Now, we’ve written about this in the past, when it was part theory and part test model. But now the concept of constructing a portfolio designed to accomplish multiple goals, including not outliving your assets, is more of a reality. There are companies building and selling software designed to help you manage and allocate your capital in ways that take into account what are often conflicting goals. There’s an endless amount of new research on the subject. There are even new self-help books.

So what’s the latest thinking on how to integrate all these new products into your portfolio? Here’s what experts had to say.

Retirement risks

For starters, you can’t build a retirement-income portfolio without taking into account all the risks that retirees face in managing their investments, according to Michael Henkel, a managing director of Envestnet PMC, which sells a retirement-income software program to firms in the financial services industry.

Those include longevity, the risk of living longer than expected and running out of assets; inflation, the risk that you lose purchasing power over time; sequence of returns, the risk of experiencing (as many did in 2001 and 2008) bad market returns early in retirement and suffering losses from which it’s difficult to recover; and volatility of returns, the risk that is typically associated with investing in stocks and bonds.

Many products, similar objectives

The next order of business is to get a sense of the universe of retirement-income products that you can use to address those and other risks.

There are at least nine broad categories focusing on retirement income, according to Ernst & Young. Those include target-date funds, life insurance, variable annuities, fixed annuities, long-term-care insurance, payout funds, fixed index annuities, combination products (annuities plus long-term-care insurance, or life insurance plus long-term care), and payout annuities.

To Henkel, there are four large groups: systematic withdrawal, which is what most retirees use today; single-premium immediate annuity; variable annuity with guaranteed lifetime withdrawal benefits; and single-premium immediate variable annuity.

But no matter how many retirement-income products there are, a few things are certain. Henkel said these products all have their strengths and weakness and none are silver bullets; none of them completely address all retirement risks. “There is no one-size-fits-all solution,” Henkel said.

What’s more, some of these retirement-income products might accomplish similar goals, but work very differently. For instance, payout funds — mutual funds designed to pay out a certain amount of income to retirees (the Vanguard Payout Funds and the Pimco Real Income Funds) — are similar in some ways to payout annuities.

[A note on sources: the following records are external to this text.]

-- pv_equiv track=rewrite | github.com/cfsilvia/Hormones_Prediction | treat_data.py | find_unique_features
-- ===== SOURCE A (Python) =====
-- def  find_unique_features(lists):
--    unique_lists = []
--    frequencies = []
--    indices_dict = {} #for storing the indices for each feature
--    seen = set()
--    for i, lst in enumerate(lists):
--      t=tuple(lst)
--      if t not in seen:
--        seen.add(t)
--        unique_lists.append(lst)
--        frequencies.append(1)
--        indices_dict[t] = [i]
--      else:
--        frequencies[unique_lists.index(lst)] += 1
--        indices_dict[t].append(i)
--    return unique_lists, frequencies, indices_dict
-- ===== SOURCE B (Python) =====
-- def find_unique_features(lists):
--     indices_dict = {}
--     for i, lst in enumerate(lists):
--         indices_dict.setdefault(tuple(lst), []).append(i)
--     unique_lists = [list(t) for t in indices_dict]
--     frequencies = [len(idxs) for idxs in indices_dict.values()]
--     return unique_lists, frequencies, indices_dict
-- ===== Notes on version B (the rewrite author's own statement) =====
-- stated objective: simpler
-- what changed: Replaces A's four parallel accumulators (unique list, frequency list kept in sync via an inner unique_lists.index scan, dict, seen-set) with one grouping pass that only builds the index dict via setdefault, then derives unique_lists and frequencies from the dict afterwards.
import Mathlib
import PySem

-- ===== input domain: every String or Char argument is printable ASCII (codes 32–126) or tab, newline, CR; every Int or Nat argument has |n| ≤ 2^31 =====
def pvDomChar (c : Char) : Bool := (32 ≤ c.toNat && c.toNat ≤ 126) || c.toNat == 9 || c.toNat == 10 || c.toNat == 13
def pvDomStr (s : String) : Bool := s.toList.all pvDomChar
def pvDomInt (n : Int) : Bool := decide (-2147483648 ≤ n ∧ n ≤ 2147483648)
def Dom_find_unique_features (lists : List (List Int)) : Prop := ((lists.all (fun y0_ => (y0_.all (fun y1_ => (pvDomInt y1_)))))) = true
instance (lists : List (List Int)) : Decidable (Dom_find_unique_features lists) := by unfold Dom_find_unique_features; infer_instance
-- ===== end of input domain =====

-- B replaces A's four parallel accumulators (unique list, frequency list updated via an
-- inner unique_lists.index scan, dict, seen-set) with one grouping pass building only the
-- index dict, deriving unique_lists and frequencies from it afterwards (objective: simpler).

-- ===== PORT A =====
-- loop body of A: state = (unique_lists, frequencies, indices_dict, seen)
def pvStepA (st : List (List Int) × List Int × PySem.Dict (List Int) (List Int) × PySem.Set (List Int))
    (p : Int × List Int) :
    List (List Int) × List Int × PySem.Dict (List Int) (List Int) × PySem.Set (List Int) :=
  let t := p.2   -- t = tuple(lst); tuples and lists of ints are both List Int here
  if ¬ (PySem.Set.contains st.2.2.2 t) then
    (st.1 ++ [t], st.2.1 ++ [(1 : Int)], st.2.2.1.insert t [p.1], PySem.Set.add st.2.2.2 t)
  else
    -- frequencies[unique_lists.index(lst)] += 1 ; index() cannot fail here (t ∈ seen),
    -- so the none branch is unreachable and leaves frequencies unchanged.
    (st.1,
     (match PySem.List.index? st.1 t with
      | some j => st.2.1.modify j (· + 1)
      | none => st.2.1),
     -- indices_dict[t].append(i): key exists, rewrite its list with i appended
     st.2.2.1.modify t [] (· ++ [p.1]),
     st.2.2.2)

def find_unique_features (lists : List (List Int)) : List (List Int) × List Int × (List (List Int × List Int)) :=
  let r := (PySem.List.enumerate lists 0).foldl pvStepA ([], [], PySem.Dict.empty, PySem.Set.empty)
  (r.1, r.2.1, r.2.2.1.items)

-- ===== PORT B =====
-- indices_dict.setdefault(t, []).append(i)  ≡  d[t] = d.get(t, []) + [i]
def pvStepB (d : PySem.Dict (List Int) (List Int)) (p : Int × List Int) :
    PySem.Dict (List Int) (List Int) :=
  d.modify p.2 [] (· ++ [p.1])

def find_unique_features_alt (lists : List (List Int)) : List (List Int) × List Int × (List (List Int × List Int)) :=
  let d := (PySem.List.enumerate lists 0).foldl pvStepB PySem.Dict.empty
  (d.items.map (·.1), d.items.map (fun q => ((q.2.length : Int))), d.items)

-- ===== PRECONDITION & SPEC =====
def Spec_find_unique_features (lists : List (List Int)) (out : List (List Int) × List Int × (List (List Int × List Int))) : Prop := out = find_unique_features_alt lists
instance (lists : List (List Int)) (out : List (List Int) × List Int × (List (List Int × List Int))) : Decidable (Spec_find_unique_features lists out) := by unfold Spec_find_unique_features; infer_instance

-- ===== CLAIM (what is proved, stated in full; the proofs are below) =====
def Claim_equal_find_unique_features : Prop := ∀ (lists : List (List Int)), Dom_find_unique_features lists → Spec_find_unique_features lists (find_unique_features lists)

-- ===== LEMMAS AND PROOFS =====

-- Set.contains over a dict's key list is the dict's contains
theorem pv_set_contains_keys (d : PySem.Dict (List Int) (List Int)) (x : List Int) :
    PySem.Set.contains (d.keys : PySem.Set (List Int)) x = d.contains x := by
  rw [Bool.eq_iff_iff]
  simp [PySem.Set.contains, PySem.Dict.contains, PySem.Dict.keys, List.any_eq_true, List.mem_map]

-- updating the value at an existing (unique) key: keys unchanged, lengths bumped at index? position
theorem pv_upd (l : List (List Int × List Int)) (x : List Int) (i : Int)
    (hnd : (l.map (·.1)).Nodup) (hx : x ∈ l.map (·.1)) :
    (l.map (fun p => if (p.1 == x) = true then (x, p.2 ++ [i]) else p)).map (·.1) = l.map (·.1)
    ∧ ∃ j, PySem.List.index? (l.map (·.1)) x = some j ∧
        (l.map (fun p => if (p.1 == x) = true then (x, p.2 ++ [i]) else p)).map
            (fun q => ((q.2.length : Int)))
          = (l.map (fun q => ((q.2.length : Int)))).modify j (· + 1) := by
  induction l with
  | nil => simp at hx
  | cons p tl ih =>
    simp only [List.map_cons, List.nodup_cons] at hnd
    by_cases hpx : p.1 = x
    · have htl : ∀ q ∈ tl, (q.1 == x) = false := by
        intro q hq
        have hne : q.1 ≠ x := by
          intro h
          apply hnd.1
          rw [hpx, ← h]
          exact List.mem_map_of_mem hq
        simpa using hne
      have hmap : tl.map (fun p => if (p.1 == x) = true then (x, p.2 ++ [i]) else p) = tl := by
        have := List.map_congr_left (l := tl)
          (f := fun p => if (p.1 == x) = true then (x, p.2 ++ [i]) else p) (g := id)
          (by intro q hq; simp [htl q hq])
        simpa using this
      refine ⟨?_, 0, ?_, ?_⟩
      · rw [List.map_cons, hmap, List.map_cons, List.map_cons]
        congr 1
        simp [hpx]
      · rw [List.map_cons, hpx, PySem.List.index?_cons_self]
      · rw [List.map_cons, hmap, List.map_cons, List.map_cons, List.modify_zero_cons]
        congr 1
        simp [hpx]
    · have hx' : x ∈ tl.map (·.1) := by
        have hx2 : x = p.1 ∨ ∃ v, (x, v) ∈ tl := by simpa using hx
        rcases hx2 with h | ⟨v, hv⟩
        · exact absurd h.symm hpx
        · exact List.mem_map.mpr ⟨(x, v), hv, rfl⟩
      obtain ⟨h1, j, h2, h3⟩ := ih hnd.2 hx'
      refine ⟨?_, j + 1, ?_, ?_⟩
      · simp only [List.map_cons]
        rw [h1]
        congr 1
        simp [hpx]
      · rw [List.map_cons, PySem.List.index?_cons_of_ne _ hpx, h2]
        rfl
      · simp only [List.map_cons]
        rw [h3, List.modify_succ_cons]
        congr 1
        simp [hpx]

-- one step of A, expressed through one step of B
theorem pv_step (d : PySem.Dict (List Int) (List Int)) (hnd : d.keys.Nodup) (i : Int) (x : List Int) :
    pvStepA (d.items.map (·.1), d.items.map (fun q => ((q.2.length : Int))), d, (d.keys : PySem.Set (List Int))) (i, x)
      = ((pvStepB d (i, x)).items.map (·.1),
         (pvStepB d (i, x)).items.map (fun q => ((q.2.length : Int))),
         pvStepB d (i, x), ((pvStepB d (i, x)).keys : PySem.Set (List Int)))
    ∧ (pvStepB d (i, x)).keys.Nodup := by
  by_cases hc : d.contains x = true
  · -- key already present
    have hxk : x ∈ d.keys := (PySem.Dict.contains_iff_mem_keys d x).mp hc
    have hset : PySem.Set.contains (d.keys : PySem.Set (List Int)) x = true := by
      rw [pv_set_contains_keys]; exact hc
    have hnd' : (d.items.map (·.1)).Nodup := by simpa [PySem.Dict.keys] using hnd
    have hins' : (pvStepB d (i, x)).items
        = d.items.map (fun p => if (p.1 == x) = true then (x, p.2 ++ [i]) else p) := by
      show (PySem.Dict.insert d x ((d.getD x []) ++ [i])).items = _
      rw [PySem.Dict.items_insert_of_contains d _ hc]
      apply List.map_congr_left
      intro p hp
      by_cases hpe : (p.1 == x) = true
      · have hpx1 : p.1 = x := by simpa using hpe
        have hmem : (x, p.2) ∈ d.items := by rw [← hpx1]; exact hp
        simp [hpe, PySem.Dict.getD_of_mem_items d hmem hnd]
      · simp [hpe]
    obtain ⟨h1, j, h2, h3⟩ := pv_upd d.items x i hnd' (by simpa [PySem.Dict.keys] using hxk)
    have hkeys' : (pvStepB d (i, x)).keys = d.keys := by
      show (pvStepB d (i, x)).items.map (·.1) = d.items.map (·.1)
      rw [hins']; exact h1
    have h2' : List.idxOf? x (d.items.map (·.1)) = some j := by
      simpa using h2
    have hA : pvStepA (d.items.map (·.1), d.items.map (fun q => ((q.2.length : Int))), d, (d.keys : PySem.Set (List Int))) (i, x)
        = (d.items.map (·.1), (d.items.map (fun q => ((q.2.length : Int)))).modify j (· + 1),
           d.modify x [] (· ++ [i]), (d.keys : PySem.Set (List Int))) := by
      simp [pvStepA, hxk, h2']
    refine ⟨?_, ?_⟩
    · rw [hA]
      refine Prod.ext ?_ (Prod.ext ?_ (Prod.ext rfl ?_))
      · show d.items.map (·.1) = (pvStepB d (i, x)).items.map (·.1)
        rw [hins', h1]
      · show (d.items.map (fun q => ((q.2.length : Int)))).modify j (· + 1)
            = (pvStepB d (i, x)).items.map (fun q => ((q.2.length : Int)))
        rw [hins', h3]
      · show (d.keys : PySem.Set (List Int)) = ((pvStepB d (i, x)).keys : PySem.Set (List Int))
        rw [hkeys']
    · rw [hkeys']; exact hnd
  · -- fresh key
    have hc' : d.contains x = false := by simpa using hc
    have hset : PySem.Set.contains (d.keys : PySem.Set (List Int)) x = false := by
      rw [pv_set_contains_keys]; exact hc'
    have hins : pvStepB d (i, x) = d.insert x [i] := by
      show d.modify x [] (· ++ [i]) = _
      rw [PySem.Dict.modify, PySem.Dict.getD_of_not_contains d [] hc']
      simp
    have hitems := PySem.Dict.items_insert_of_not_contains d ([i]) hc'
    have hkeys := PySem.Dict.keys_insert_of_not_contains d ([i]) hc'
    have hxk' : x ∉ d.keys := fun h => hc ((PySem.Dict.contains_iff_mem_keys d x).mpr h)
    have hA : pvStepA (d.items.map (·.1), d.items.map (fun q => ((q.2.length : Int))), d, (d.keys : PySem.Set (List Int))) (i, x)
        = (d.items.map (·.1) ++ [x], d.items.map (fun q => ((q.2.length : Int))) ++ [(1 : Int)],
           d.insert x [i], PySem.Set.add (d.keys : PySem.Set (List Int)) x) := by
      simp [pvStepA, hxk']
    refine ⟨?_, ?_⟩
    · rw [hA, hins]
      refine Prod.ext ?_ (Prod.ext ?_ (Prod.ext rfl ?_))
      · show d.items.map (·.1) ++ [x] = (d.insert x [i]).items.map (·.1)
        rw [hitems]; simp
      · show d.items.map (fun q => ((q.2.length : Int))) ++ [(1 : Int)]
            = (d.insert x [i]).items.map (fun q => ((q.2.length : Int)))
        rw [hitems]; simp
      · show PySem.Set.add (d.keys : PySem.Set (List Int)) x = ((d.insert x [i]).keys : PySem.Set (List Int))
        rw [hkeys, PySem.Set.add, if_neg (by simpa [PySem.Set.contains] using hxk')]
    · rw [hins, hkeys]
      refine List.Nodup.append hnd (by simp) ?_
      simp only [List.disjoint_singleton]
      exact hxk'

-- the loop invariant, over the whole enumerated suffix
theorem pv_loop (xs : List (List Int)) (i : Int) (d : PySem.Dict (List Int) (List Int))
    (hnd : d.keys.Nodup) :
    (PySem.List.enumerate xs i).foldl pvStepA
        (d.items.map (·.1), d.items.map (fun q => ((q.2.length : Int))), d, (d.keys : PySem.Set (List Int)))
      = (((PySem.List.enumerate xs i).foldl pvStepB d).items.map (·.1),
         ((PySem.List.enumerate xs i).foldl pvStepB d).items.map (fun q => ((q.2.length : Int))),
         (PySem.List.enumerate xs i).foldl pvStepB d,
         (((PySem.List.enumerate xs i).foldl pvStepB d).keys : PySem.Set (List Int))) := by
  induction xs generalizing i d with
  | nil => simp [PySem.List.enumerate_nil]
  | cons x tl ih =>
    obtain ⟨hstep, hnd'⟩ := pv_step d hnd i x
    rw [PySem.List.enumerate_cons]
    simp only [List.foldl_cons]
    rw [hstep]
    exact ih (i + 1) (pvStepB d (i, x)) hnd'

-- ===== VERDICT (by name: the statement is the Claim_ definition above) =====
theorem find_unique_features_spec : Claim_equal_find_unique_features := by
  intro lists _
  unfold Spec_find_unique_features find_unique_features find_unique_features_alt
  have h := pv_loop lists 0 PySem.Dict.empty (by simp [PySem.Dict.keys, PySem.Dict.empty])
  simp only [PySem.Dict.empty, List.map_nil] at h
  exact congrArg (fun r => (r.1, r.2.1, r.2.2.1.items)) h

They are, however, very different in other ways, including the fact that annuities are more expensive than mutual funds, while payout funds have no guarantees but annuities do.

Which retirement-income product you add to your portfolio might depend more on the adviser you’re working with and what regulatory body oversees that person (state insurance departments, FINRA, or SEC) and what business model they use (fee, or fee-plus-commission, or commission only) than anything else.